→ ACTION ITEM
Each line in the records below, from the one that contains "simp [pcLoopA, h0, h2c, h3]" to the one that contains "rcases hs : (pcSegSplit cigar).1", should be reproduced exactly, the first and last included.

→ DATA EXTRACTS
-- pv_equiv track=rewrite | github.com/mikkolalab/MLLT3-isoforms | manual_read_assignment_to_isoforms.py | process_CIGAR
-- ===== SOURCE A (Python) =====
-- def process_CIGAR( gPOS, cigar):
--     block_curr = 0
--     blocks = []
--
--     for (ctype, length) in cigar:
--         if ctype in (0, 7, 8):   # M,=,X
--             block_curr += length
--         elif ctype == 2: #D
--             block_curr += length
--         elif ctype == 3: #N
--             blocks.append((gPOS, gPOS + block_curr))
--             gPOS += (block_curr + length)
--             block_curr = 0
--
--     blocks.append((gPOS, gPOS + block_curr))
--     return blocks
-- ===== SOURCE B (Python) =====
-- def process_CIGAR(gPOS, cigar):
--     # Phase 1: split the CIGAR at N ops into segment block-lengths and the
--     # intervening N gap lengths (always len(seglens) == len(gaps) + 1).
--     seglens = [0]
--     gaps = []
--     for (ctype, length) in cigar:
--         if ctype == 3:
--             gaps.append(length)
--             seglens.append(0)
--         elif ctype in (0, 7, 8, 2):
--             seglens[-1] += length
--     # Phase 2: accumulate genomic positions over the segments.
--     blocks = []
--     start = gPOS
--     for seg, gap in zip(seglens, gaps + [0]):
--         blocks.append((start, start + seg))
--         start += seg + gap
--     return blocks
-- ===== Notes on version B (the rewrite author's own statement) =====
-- stated objective: alternative
-- what changed: Replaces A's single inline emit-as-you-go loop by a two-phase decomposition: first split the CIGAR at N ops into segment block-lengths plus gap lengths, then a separate positional fold turns that intermediate structure into (start, end) blocks.
import Mathlib
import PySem

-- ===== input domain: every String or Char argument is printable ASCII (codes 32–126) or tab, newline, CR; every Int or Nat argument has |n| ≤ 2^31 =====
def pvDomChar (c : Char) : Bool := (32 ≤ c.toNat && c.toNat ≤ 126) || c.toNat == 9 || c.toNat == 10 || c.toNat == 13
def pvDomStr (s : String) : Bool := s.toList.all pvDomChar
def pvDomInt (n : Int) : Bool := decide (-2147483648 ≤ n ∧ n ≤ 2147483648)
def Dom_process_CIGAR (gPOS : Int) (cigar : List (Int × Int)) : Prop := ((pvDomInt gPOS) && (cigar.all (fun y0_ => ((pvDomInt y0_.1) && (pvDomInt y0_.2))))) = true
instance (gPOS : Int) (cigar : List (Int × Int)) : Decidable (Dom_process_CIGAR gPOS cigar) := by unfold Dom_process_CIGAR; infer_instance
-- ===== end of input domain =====

-- B is an equal-cost alternative decomposition (segment/gap split, then a positional fold); no speed claim.

-- ===== PORT A =====
-- A's single loop over the CIGAR, state (gPOS, block_curr, blocks), then the final flush append.
def process_CIGAR (gPOS : Int) (cigar : List (Int × Int)) : List (Int × Int) :=
  let st := cigar.foldl
    (fun (st : Int × Int × List (Int × Int)) (op : Int × Int) =>
      let gP := st.1
      let block_curr := st.2.1
      let blocks := st.2.2
      let ctype := op.1
      let length := op.2
      if ctype = 0 ∨ ctype = 7 ∨ ctype = 8 then (gP, block_curr + length, blocks)
      else if ctype = 2 then (gP, block_curr + length, blocks)
      else if ctype = 3 then (gP + (block_curr + length), 0, blocks ++ [(gP, gP + block_curr)])
      else st)
    (gPOS, 0, [])
  st.2.2 ++ [(st.1, st.1 + st.2.1)]

-- ===== PORT B =====
-- Phase 1 of Source B: split the CIGAR at N ops into segment block-lengths and gap lengths
-- (the Python loop appends at the back and bumps seglens[-1]; as structural recursion from
-- the front, the current op acts on the head of the result for the rest — same lists).
def pcSegSplit : List (Int × Int) → List Int × List Int
  | [] => ([0], [])
  | (c, l) :: rest =>
    let sg := pcSegSplit rest
    if c = 3 then (0 :: sg.1, l :: sg.2)
    else if c = 0 ∨ c = 7 ∨ c = 8 ∨ c = 2 then
      match sg.1 with
      | [] => ([l], sg.2)          -- unreachable: pcSegSplit never returns an empty first list
      | s :: ss => ((s + l) :: ss, sg.2)
    else sg

-- Phase 2 of Source B: the positional fold over zip(seglens, gaps + [0]).
def pcEmit : List (Int × Int) → Int → List (Int × Int)
  | [], _ => []
  | (seg, gap) :: rest, start => (start, start + seg) :: pcEmit rest (start + seg + gap)

def process_CIGAR_alt (gPOS : Int) (cigar : List (Int × Int)) : List (Int × Int) :=
  let sg := pcSegSplit cigar
  pcEmit (sg.1.zip (sg.2 ++ [0])) gPOS

-- ===== PRECONDITION & SPEC =====
def Spec_process_CIGAR (gPOS : Int) (cigar : List (Int × Int)) (out : List (Int × Int)) : Prop := out = process_CIGAR_alt gPOS cigar
instance (gPOS : Int) (cigar : List (Int × Int)) (out : List (Int × Int)) : Decidable (Spec_process_CIGAR gPOS cigar out) := by unfold Spec_process_CIGAR; infer_instance

-- ===== CLAIM (what is proved, stated in full; the proofs are below) =====
def Claim_equal_process_CIGAR : Prop := ∀ (gPOS : Int) (cigar : List (Int × Int)), Dom_process_CIGAR gPOS cigar → Spec_process_CIGAR gPOS cigar (process_CIGAR gPOS cigar)

-- ===== LEMMAS AND PROOFS =====

-- A's loop written as plain recursion emitting blocks in order.
def pcLoopA : List (Int × Int) → Int → Int → List (Int × Int)
  | [], gP, bc => [(gP, gP + bc)]
  | (c, l) :: rest, gP, bc =>
    if c = 0 ∨ c = 7 ∨ c = 8 then pcLoopA rest gP (bc + l)
    else if c = 2 then pcLoopA rest gP (bc + l)
    else if c = 3 then (gP, gP + bc) :: pcLoopA rest (gP + (bc + l)) 0
    else pcLoopA rest gP bc

lemma pcSegSplit_fst_ne_nil (cigar : List (Int × Int)) : (pcSegSplit cigar).1 ≠ [] := by
  induction cigar with
  | nil => simp [pcSegSplit]
  | cons hd tl ih =>
    obtain ⟨c, l⟩ := hd
    simp only [pcSegSplit]
    split_ifs with h1 h2
    · simp
    · rcases hs : (pcSegSplit tl).1 with _ | ⟨s, ss⟩
      · exact absurd hs ih
      · simp
    · exact ih

-- The foldl form of A equals the recursive form, up to the accumulated prefix.
lemma pcFoldA_eq_loopA (cigar : List (Int × Int)) :
    ∀ (gP bc : Int) (blocks : List (Int × Int)),
    (let st := cigar.foldl
      (fun (st : Int × Int × List (Int × Int)) (op : Int × Int) =>
        let gP := st.1
        let block_curr := st.2.1
        let blocks := st.2.2
        let ctype := op.1
        let length := op.2
        if ctype = 0 ∨ ctype = 7 ∨ ctype = 8 then (gP, block_curr + length, blocks)
        else if ctype = 2 then (gP, block_curr + length, blocks)
        else if ctype = 3 then (gP + (block_curr + length), 0, blocks ++ [(gP, gP + block_curr)])
        else st)
      (gP, bc, blocks)
     st.2.2 ++ [(st.1, st.1 + st.2.1)]) = blocks ++ pcLoopA cigar gP bc := by
  induction cigar with
  | nil => intro gP bc blocks; simp [pcLoopA]
  | cons hd tl ih =>
    intro gP bc blocks
    obtain ⟨c, l⟩ := hd
    simp only [List.foldl_cons, pcLoopA]
    split_ifs with h1 h2 h3
    · exact ih gP (bc + l) blocks
    · exact ih gP (bc + l) blocks
    · rw [ih (gP + (bc + l)) 0 (blocks ++ [(gP, gP + bc)])]
      simp
    · exact ih gP bc blocks

-- The main correspondence: A's loop equals B's emit over the split, with the pending
-- block length bc added to the first segment.
lemma pcLoopA_eq_emit (cigar : List (Int × Int)) :
    ∀ (gP bc : Int) (s : Int) (ss : List Int),
    (pcSegSplit cigar).1 = s :: ss →
    pcLoopA cigar gP bc = pcEmit (((bc + s) :: ss).zip ((pcSegSplit cigar).2 ++ [0])) gP := by
  induction cigar with
  | nil =>
    intro gP bc s ss h
    simp [pcSegSplit] at h
    simp [h.1, h.2, pcLoopA, pcSegSplit, pcEmit]
  | cons hd tl ih =>
    intro gP bc s ss h
    obtain ⟨c, l⟩ := hd
    rcases hs : (pcSegSplit tl).1 with _ | ⟨s', ss'⟩
    · exact absurd hs (pcSegSplit_fst_ne_nil tl)
    simp only [pcSegSplit, hs] at h ⊢
    by_cases h3 : c = 3
    · subst h3
      rw [if_pos rfl] at h
      simp only [List.cons.injEq] at h
      obtain ⟨h1, h2⟩ := h
      subst h1; subst h2
      have ihx := ih (gP + (bc + l)) 0 s' ss' hs
      rw [zero_add] at ihx
      simp only [pcLoopA]
      norm_num
      rw [ihx, show gP + (bc + l) = gP + bc + l by ring]
      simp only [pcEmit]
    · by_cases hm : c = 0 ∨ c = 7 ∨ c = 8 ∨ c = 2
      · rw [if_neg h3, if_pos hm] at h ⊢
        simp only [List.cons.injEq] at h
        obtain ⟨h1, h2⟩ := h
        subst h1; subst h2
        have hL : pcLoopA ((c, l) :: tl) gP bc = pcLoopA tl gP (bc + l) := by
          rcases hm with h | h | h | h <;> simp [pcLoopA, h]
        rw [hL, ih gP (bc + l) s' ss' hs]
        have harith : bc + l + s' = bc + (s' + l) := by ring
        rw [harith]
      · rw [if_neg h3, if_neg hm] at h ⊢
        rw [hs] at h
        simp only [List.cons.injEq] at h
        obtain ⟨h1, h2⟩ := h
        subst h1; subst h2
        have hL : pcLoopA ((c, l) :: tl) gP bc = pcLoopA tl gP bc := by
          have h0 : ¬ (c = 0 ∨ c = 7 ∨ c = 8) := by tauto
          have h2c : c ≠ 2 := by tauto
          simp [pcLoopA, h0, h2c, h3]
        rw [hL, ih gP bc s' ss' hs]

-- ===== VERDICT (by name: the statement is the Claim_ definition above) =====
theorem process_CIGAR_spec : Claim_equal_process_CIGAR := by
  intro gPOS cigar _
  unfold Spec_process_CIGAR process_CIGAR process_CIGAR_alt
  rcases hs : (pcSegSplit cigar).1 with _ | ⟨s, ss⟩
  · exact absurd hs (pcSegSplit_fst_ne_nil cigar)
  rw [pcFoldA_eq_loopA cigar gPOS 0 [], pcLoopA_eq_emit cigar gPOS 0 s ss hs]
  simp [hs]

→ PROBLEM SOLUTION
          simp [pcLoopA, h0, h2c, h3]
        rw [hL, ih gP bc s' ss' hs]

-- ===== VERDICT (by name: the statement is the Claim_ definition above) =====
theorem process_CIGAR_spec : Claim_equal_process_CIGAR := by
  intro gPOS cigar _
  unfold Spec_process_CIGAR process_CIGAR process_CIGAR_alt
  rcases hs : (pcSegSplit cigar).1 with _ | ⟨s, ss⟩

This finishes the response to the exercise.